Exercise
From the records below, please repeat exactly the line that has "have e1 : PySem.List.pyGetD l ((k +", the line that has "lemma pvA_eq_spec (l", and every line between them, and nothing else.

Dataset entries
◇ ◇ ◇ ◇ ◇ ◇ ◇

-- pv_equiv track=rewrite | github.com/nichwall/Encryption | decryptor4.py | dig_two
-- ===== SOURCE A (Python) =====
-- def dig_two(string,seed):
--     outStr = ''
--     for i in range(len(string)):
--         if i%2==0 and i!=0:
--             outStr+= string[i]
--             outStr+= string[i-1]
--         elif i == 0:
--             outStr+= string[i]
--         elif i%2==1 and i == len(string)-1:
--             outStr+= string[i]
--     return(outStr)
-- ===== SOURCE B (Python) =====
-- def dig_two(string, seed):
--     swapped = [string[i + 1] + string[i] for i in range(1, len(string) - 1, 2)]
--     tail = string[-1] if string and len(string) % 2 == 0 else ''
--     return string[:1] + ''.join(swapped) + tail
-- ===== Notes on version B (the rewrite author's own statement) =====
-- stated objective: simpler
-- what changed: A's per-index loop with a three-way branch deciding for every index whether to emit nothing, the pair swapped, the first char or the trailing char is replaced by one stride-2 comprehension over the pair start positions joined between string[:1] and an explicit even-length tail.
import Mathlib
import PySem

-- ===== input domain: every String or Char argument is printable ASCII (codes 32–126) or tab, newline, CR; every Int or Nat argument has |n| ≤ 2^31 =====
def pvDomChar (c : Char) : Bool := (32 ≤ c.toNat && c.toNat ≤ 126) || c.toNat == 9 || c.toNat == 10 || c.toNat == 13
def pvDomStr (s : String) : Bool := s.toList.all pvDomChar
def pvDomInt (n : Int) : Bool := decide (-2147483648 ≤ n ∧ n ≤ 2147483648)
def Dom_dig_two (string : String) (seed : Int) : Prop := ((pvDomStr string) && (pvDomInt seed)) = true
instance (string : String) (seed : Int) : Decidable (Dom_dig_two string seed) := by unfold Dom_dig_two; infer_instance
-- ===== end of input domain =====

-- B replaces A's index-by-index accumulator loop (three-way branch at every index) by one
-- stride-2 comprehension over the pair start positions plus an explicit tail; objective: simpler.
-- Both are total; the unused 'seed' parameter is kept as in the original.

-- ===== PORT A =====
-- literal transliteration of Source A: for i in range(len(string)) building outStr by +=.
-- string[i] with i always in range is ported as pyGetD (the default ' ' is never read).
def dig_two (string : String) (seed : Int) : String :=
  let s := string.toList
  String.mk ((PySem.List.pyRange 0 (s.length : Int) 1).foldl
    (fun outStr i =>
      if PySem.Int.mod i 2 == 0 && i != 0 then
        outStr ++ [PySem.List.pyGetD s i ' '] ++ [PySem.List.pyGetD s (i - 1) ' ']
      else if i == 0 then
        outStr ++ [PySem.List.pyGetD s i ' ']
      else if PySem.Int.mod i 2 == 1 && i == (s.length : Int) - 1 then
        outStr ++ [PySem.List.pyGetD s i ' ']
      else outStr) [])

-- ===== PORT B =====
-- literal transliteration of Source B: the comprehension is a map over range(1, len-1, 2),
-- ''.join is flatten, string[:1] is take 1, string[-1] is pyGetD at -1 (in range: never the default).
def dig_two_alt (string : String) (seed : Int) : String :=
  let s := string.toList
  let swapped := (PySem.List.pyRange 1 ((s.length : Int) - 1) 2).map
    (fun i => [PySem.List.pyGetD s (i + 1) ' ', PySem.List.pyGetD s i ' '])
  let tail := if !s.isEmpty && PySem.Int.mod (s.length : Int) 2 == 0
              then [PySem.List.pyGetD s (-1) ' '] else []
  String.mk (s.take 1 ++ swapped.flatten ++ tail)

-- ===== PRECONDITION & SPEC =====
def Spec_dig_two (string : String) (seed : Int) (out : String) : Prop := out = dig_two_alt string seed
instance (string : String) (seed : Int) (out : String) : Decidable (Spec_dig_two string seed out) := by unfold Spec_dig_two; infer_instance

-- ===== CLAIM (what is proved, stated in full; the proofs are below) =====
def Claim_equal_dig_two : Prop := ∀ (string : String) (seed : Int), Dom_dig_two string seed → Spec_dig_two string seed (dig_two string seed)

-- ===== LEMMAS AND PROOFS =====

-- common specification both ports are reduced to: adjacent pairs of the tail swapped,
-- an odd leftover kept in place
def pvSw : List Char → List Char
  | [] => []
  | [a] => [a]
  | a :: b :: t => b :: a :: pvSw t

-- per-index contribution of A's loop body
def pvG (s : List Char) (i : Int) : List Char :=
  if PySem.Int.mod i 2 == 0 && i != 0 then
    [PySem.List.pyGetD s i ' ', PySem.List.pyGetD s (i - 1) ' ']
  else if i == 0 then [PySem.List.pyGetD s i ' ']
  else if PySem.Int.mod i 2 == 1 && i == (s.length : Int) - 1 then [PySem.List.pyGetD s i ' ']
  else []

lemma pvMod2 (j : Nat) : PySem.Int.mod (j : Int) 2 = ((j % 2 : Nat) : Int) := by
  exact_mod_cast PySem.Int.mod_natCast j 2

lemma pvGetLast (l : List Char) (h : 1 ≤ l.length) :
    PySem.List.pyGetD l (-1) ' ' = l[l.length - 1]'(by omega) := by
  simp only [PySem.List.pyGetD, PySem.List.pyGet?, PySem.List.pyIdx?]
  norm_num
  rw [if_pos (by omega)]
  simp [List.getElem?_eq_getElem (by omega : l.length - 1 < l.length)]

lemma pvA_foldl_eq_flatMap (s : List Char) (r : List Int) (acc : List Char) :
    r.foldl (fun outStr i =>
      if PySem.Int.mod i 2 == 0 && i != 0 then
        outStr ++ [PySem.List.pyGetD s i ' '] ++ [PySem.List.pyGetD s (i - 1) ' ']
      else if i == 0 then
        outStr ++ [PySem.List.pyGetD s i ' ']
      else if PySem.Int.mod i 2 == 1 && i == (s.length : Int) - 1 then
        outStr ++ [PySem.List.pyGetD s i ' ']
      else outStr) acc = acc ++ r.flatMap (pvG s) := by
  have h : (fun (outStr : List Char) (i : Int) =>
      if PySem.Int.mod i 2 == 0 && i != 0 then
        outStr ++ [PySem.List.pyGetD s i ' '] ++ [PySem.List.pyGetD s (i - 1) ' ']
      else if i == 0 then
        outStr ++ [PySem.List.pyGetD s i ' ']
      else if PySem.Int.mod i 2 == 1 && i == (s.length : Int) - 1 then
        outStr ++ [PySem.List.pyGetD s i ' ']
      else outStr) = fun outStr i => outStr ++ pvG s i := by
    funext outStr i
    simp only [pvG]
    split_ifs <;> simp
  rw [h, PySem.List.foldl_append_eq_flatMap]

-- A's loop from an odd index k onward produces exactly pvSw of the suffix
lemma pvA_chunk (l : List Char) : ∀ (m k : Nat), l.length ≤ k + m → k % 2 = 1 →
    (PySem.List.pyRange (k : Int) (l.length : Int) 1).flatMap (pvG l) = pvSw (l.drop k) := by
  intro m
  induction m with
  | zero =>
    intro k hle hk
    rw [PySem.List.pyRange_one_eq_nil (by exact_mod_cast hle)]
    rw [List.drop_eq_nil_of_le (by omega)]
    rfl
  | succ m ih =>
    intro k hle hk
    by_cases hkn : l.length ≤ k
    · rw [PySem.List.pyRange_one_eq_nil (by exact_mod_cast hkn)]
      rw [List.drop_eq_nil_of_le hkn]
      rfl
    · push_neg at hkn
      rw [PySem.List.pyRange_one_cons (by exact_mod_cast hkn)]
      by_cases hlast : k + 1 = l.length
      · -- k is the last index (odd): third branch fires, range ends
        have hnil : PySem.List.pyRange ((k : Int) + 1) (l.length : Int) 1 = [] :=
          PySem.List.pyRange_one_eq_nil (by omega)
        rw [hnil]
        have hg : pvG l (k : Int) = [PySem.List.pyGetD l (k : Int) ' '] := by
          have heq : (k : Int) = (l.length : Int) - 1 := by omega
          simp [pvG, heq]
          split_ifs <;> first | rfl | omega
        have hdrop : l.drop k = [l[k]'hkn] := by
          rw [List.drop_eq_getElem_cons hkn, List.drop_eq_nil_of_le (by omega)]
        rw [List.flatMap_cons, List.flatMap_nil, hg, hdrop,
            PySem.List.pyGetD_eq_getElem l ' ' (by omega) (by exact_mod_cast hkn)]
        simp [pvSw]
      · -- k and k+1 are both interior; the pair is emitted swapped at index k+1
        have hk1 : k + 1 < l.length := by omega
        rw [show (k : Int) + 1 = ((k + 1 : Nat) : Int) by push_cast; ring]
        rw [PySem.List.pyRange_one_cons (by exact_mod_cast hk1)]
        have hg0 : pvG l (k : Int) = [] := by
          simp [pvG]
          split_ifs <;> first | rfl | omega
        have hg1 : pvG l ((k + 1 : Nat) : Int) =
            [PySem.List.pyGetD l ((k + 1 : Nat) : Int) ' ',
             PySem.List.pyGetD l (((k + 1 : Nat) : Int) - 1) ' '] := by
          simp [pvG]
          intro hcond
          exfalso
          have h0 := hcond (by omega)
          omega
        rw [show ((k + 1 : Nat) : Int) + 1 = ((k + 2 : Nat) : Int) by push_cast; ring]
        rw [List.flatMap_cons, List.flatMap_cons, hg0, hg1]
        rw [ih (k + 2) (by omega) (by omega)]
        have e1 : PySem.List.pyGetD l ((k + 1 : Nat) : Int) ' ' = l[k + 1]'hk1 :=
          PySem.List.pyGetD_eq_getElem l ' ' (by omega) (by exact_mod_cast hk1)
        have e2 : PySem.List.pyGetD l (((k + 1 : Nat) : Int) - 1) ' ' = l[k]'hkn := by
          rw [show ((k + 1 : Nat) : Int) - 1 = ((k : Nat) : Int) by push_cast; ring]
          exact PySem.List.pyGetD_eq_getElem l ' ' (by omega) (by exact_mod_cast hkn)
        rw [e1, e2]
        rw [List.drop_eq_getElem_cons hkn, List.drop_eq_getElem_cons hk1]
        rfl

lemma pvA_eq_spec (l : List Char) :
    (PySem.List.pyRange 0 (l.length : Int) 1).flatMap (pvG l) =
      l.take 1 ++ pvSw (l.drop 1) := by
  cases l with
  | nil => rfl
  | cons c r =>
    have h0 : (0 : Int) < ((c :: r).length : Int) := by
      simp
    rw [PySem.List.pyRange_one_cons h0]
    rw [show (0 : Int) + 1 = ((1 : Nat) : Int) by norm_num]
    rw [List.flatMap_cons]
    have hg : pvG (c :: r) 0 = [PySem.List.pyGetD (c :: r) 0 ' '] := by
      simp [pvG, PySem.Int.mod]
    rw [hg, pvA_chunk (c :: r) ((c :: r).length) 1 (by omega) (by norm_num)]
    have hc : PySem.List.pyGetD (c :: r) 0 ' ' = c := by
      simpa using PySem.List.pyGetD_natCast (c :: r) 0 ' '
    rw [hc]
    rfl

-- step-2 range peels one element at a time
lemma pvRange_two_cons (a b : Int) (h : a < b) :
    PySem.List.pyRange a b 2 = a :: PySem.List.pyRange (a + 2) b 2 := by
  rw [PySem.List.pyRange_of_pos a b (by norm_num),
      PySem.List.pyRange_of_pos (a + 2) b (by norm_num)]
  rw [if_pos h]
  by_cases h2 : a + 2 < b
  · rw [if_pos h2]
    have hc : ((b - a + 2 - 1) / 2).toNat = ((b - (a + 2) + 2 - 1) / 2).toNat + 1 := by
      omega
    rw [hc, List.range_succ_eq_map]
    simp only [List.map_cons, List.map_map, Function.comp]
    congr 1
    · norm_num
    · apply List.map_congr_left
      intro x _
      simp only [Function.comp_apply]
      push_cast
      ring
  · rw [if_neg h2]
    have hc : ((b - a + 2 - 1) / 2).toNat = 1 := by omega
    rw [hc]
    simp

lemma pvRange_two_nil (a b : Int) (h : b ≤ a) : PySem.List.pyRange a b 2 = [] := by
  rw [PySem.List.pyRange_of_pos a b (by norm_num), if_neg (by omega)]
  rfl

-- B's comprehension from an odd start k onward, plus the tail, is pvSw of the suffix
lemma pvB_chunk (l : List Char) : ∀ (m k : Nat), l.length ≤ k + m → k % 2 = 1 → k ≤ l.length →
    ((PySem.List.pyRange (k : Int) ((l.length : Int) - 1) 2).map
        (fun i => [PySem.List.pyGetD l (i + 1) ' ', PySem.List.pyGetD l i ' '])).flatten ++
      (if !l.isEmpty && PySem.Int.mod (l.length : Int) 2 == 0
       then [PySem.List.pyGetD l (-1) ' '] else []) = pvSw (l.drop k) := by
  intro m
  induction m with
  | zero =>
    intro k hle hk hkn
    rw [pvRange_two_nil _ _ (by omega)]
    have hodd : l.length % 2 = 1 := by omega
    rw [pvMod2 l.length, hodd]
    rw [List.drop_eq_nil_of_le (by omega)]
    simp [pvSw]
  | succ m ih =>
    intro k hle hk hkn
    by_cases hkeq : k = l.length
    · rw [pvRange_two_nil _ _ (by omega)]
      have hodd : l.length % 2 = 1 := by omega
      rw [pvMod2 l.length, hodd]
      rw [List.drop_eq_nil_of_le (by omega)]
      simp [pvSw]
    · have hklt : k < l.length := by omega
      by_cases hlast : k + 1 = l.length
      · -- k is the last index; the range is empty and the tail branch fires
        rw [pvRange_two_nil _ _ (by omega)]
        have hev : l.length % 2 = 0 := by omega
        rw [pvMod2 l.length, hev]
        have hne : l.isEmpty = false := by
          cases l with
          | nil => simp at hklt
          | cons c r => rfl
        rw [hne]
        norm_num
        rw [pvGetLast l (by omega)]
        rw [List.drop_eq_getElem_cons hklt, List.drop_eq_nil_of_le (by omega)]
        have hik : l.length - 1 = k := by omega
        simp only [hik]
        rfl
      · -- k and k+1 interior: one pair emitted, recurse at k+2
        have hk1 : k + 1 < l.length := by omega
        rw [pvRange_two_cons (k : Int) ((l.length : Int) - 1) (by omega)]
        rw [show (k : Int) + 2 = ((k + 2 : Nat) : Int) by push_cast; ring]
        rw [List.map_cons, List.flatten_cons, List.append_assoc]
        rw [ih (k + 2) (by omega) (by omega) (by omega)]
        have e1 : PySem.List.pyGetD l ((k : Int) + 1) ' ' = l[k + 1]'hk1 := by
          rw [show (k : Int) + 1 = ((k + 1 : Nat) : Int) by push_cast; ring]
          exact PySem.List.pyGetD_eq_getElem l ' ' (by omega) (by exact_mod_cast hk1)
        have e2 : PySem.List.pyGetD l (k : Int) ' ' = l[k]'hklt :=
          PySem.List.pyGetD_eq_getElem l ' ' (by omega) (by exact_mod_cast hklt)
        rw [e1, e2]
        rw [List.drop_eq_getElem_cons hklt, List.drop_eq_getElem_cons hk1]
        rfl

lemma pvB_eq_spec (l : List Char) :
    l.take 1 ++
      ((PySem.List.pyRange 1 ((l.length : Int) - 1) 2).map
        (fun i => [PySem.List.pyGetD l (i + 1) ' ', PySem.List.pyGetD l i ' '])).flatten ++
      (if !l.isEmpty && PySem.Int.mod (l.length : Int) 2 == 0
       then [PySem.List.pyGetD l (-1) ' '] else []) = l.take 1 ++ pvSw (l.drop 1) := by
  cases l with
  | nil => rfl
  | cons c r =>
    rw [List.append_assoc]
    congr 1
    rw [show (1 : Int) = ((1 : Nat) : Int) by norm_num]
    exact pvB_chunk (c :: r) ((c :: r).length) 1 (by omega) (by norm_num) (by simp)

-- ===== VERDICT (by name: the statement is the Claim_ definition above) =====
theorem dig_two_spec : Claim_equal_dig_two := by
  intro string seed _
  unfold Spec_dig_two
  simp only [dig_two, dig_two_alt]
  rw [pvA_foldl_eq_flatMap, List.nil_append, pvA_eq_spec, pvB_eq_spec]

◇ ◇ ◇ ◇ ◇ ◇ ◇

Result of this task
        have e1 : PySem.List.pyGetD l ((k + 1 : Nat) : Int) ' ' = l[k + 1]'hk1 :=
          PySem.List.pyGetD_eq_getElem l ' ' (by omega) (by exact_mod_cast hk1)
        have e2 : PySem.List.pyGetD l (((k + 1 : Nat) : Int) - 1) ' ' = l[k]'hkn := by
          rw [show ((k + 1 : Nat) : Int) - 1 = ((k : Nat) : Int) by push_cast; ring]
          exact PySem.List.pyGetD_eq_getElem l ' ' (by omega) (by exact_mod_cast hkn)
        rw [e1, e2]
        rw [List.drop_eq_getElem_cons hkn, List.drop_eq_getElem_cons hk1]
        rfl

lemma pvA_eq_spec (l : List Char) :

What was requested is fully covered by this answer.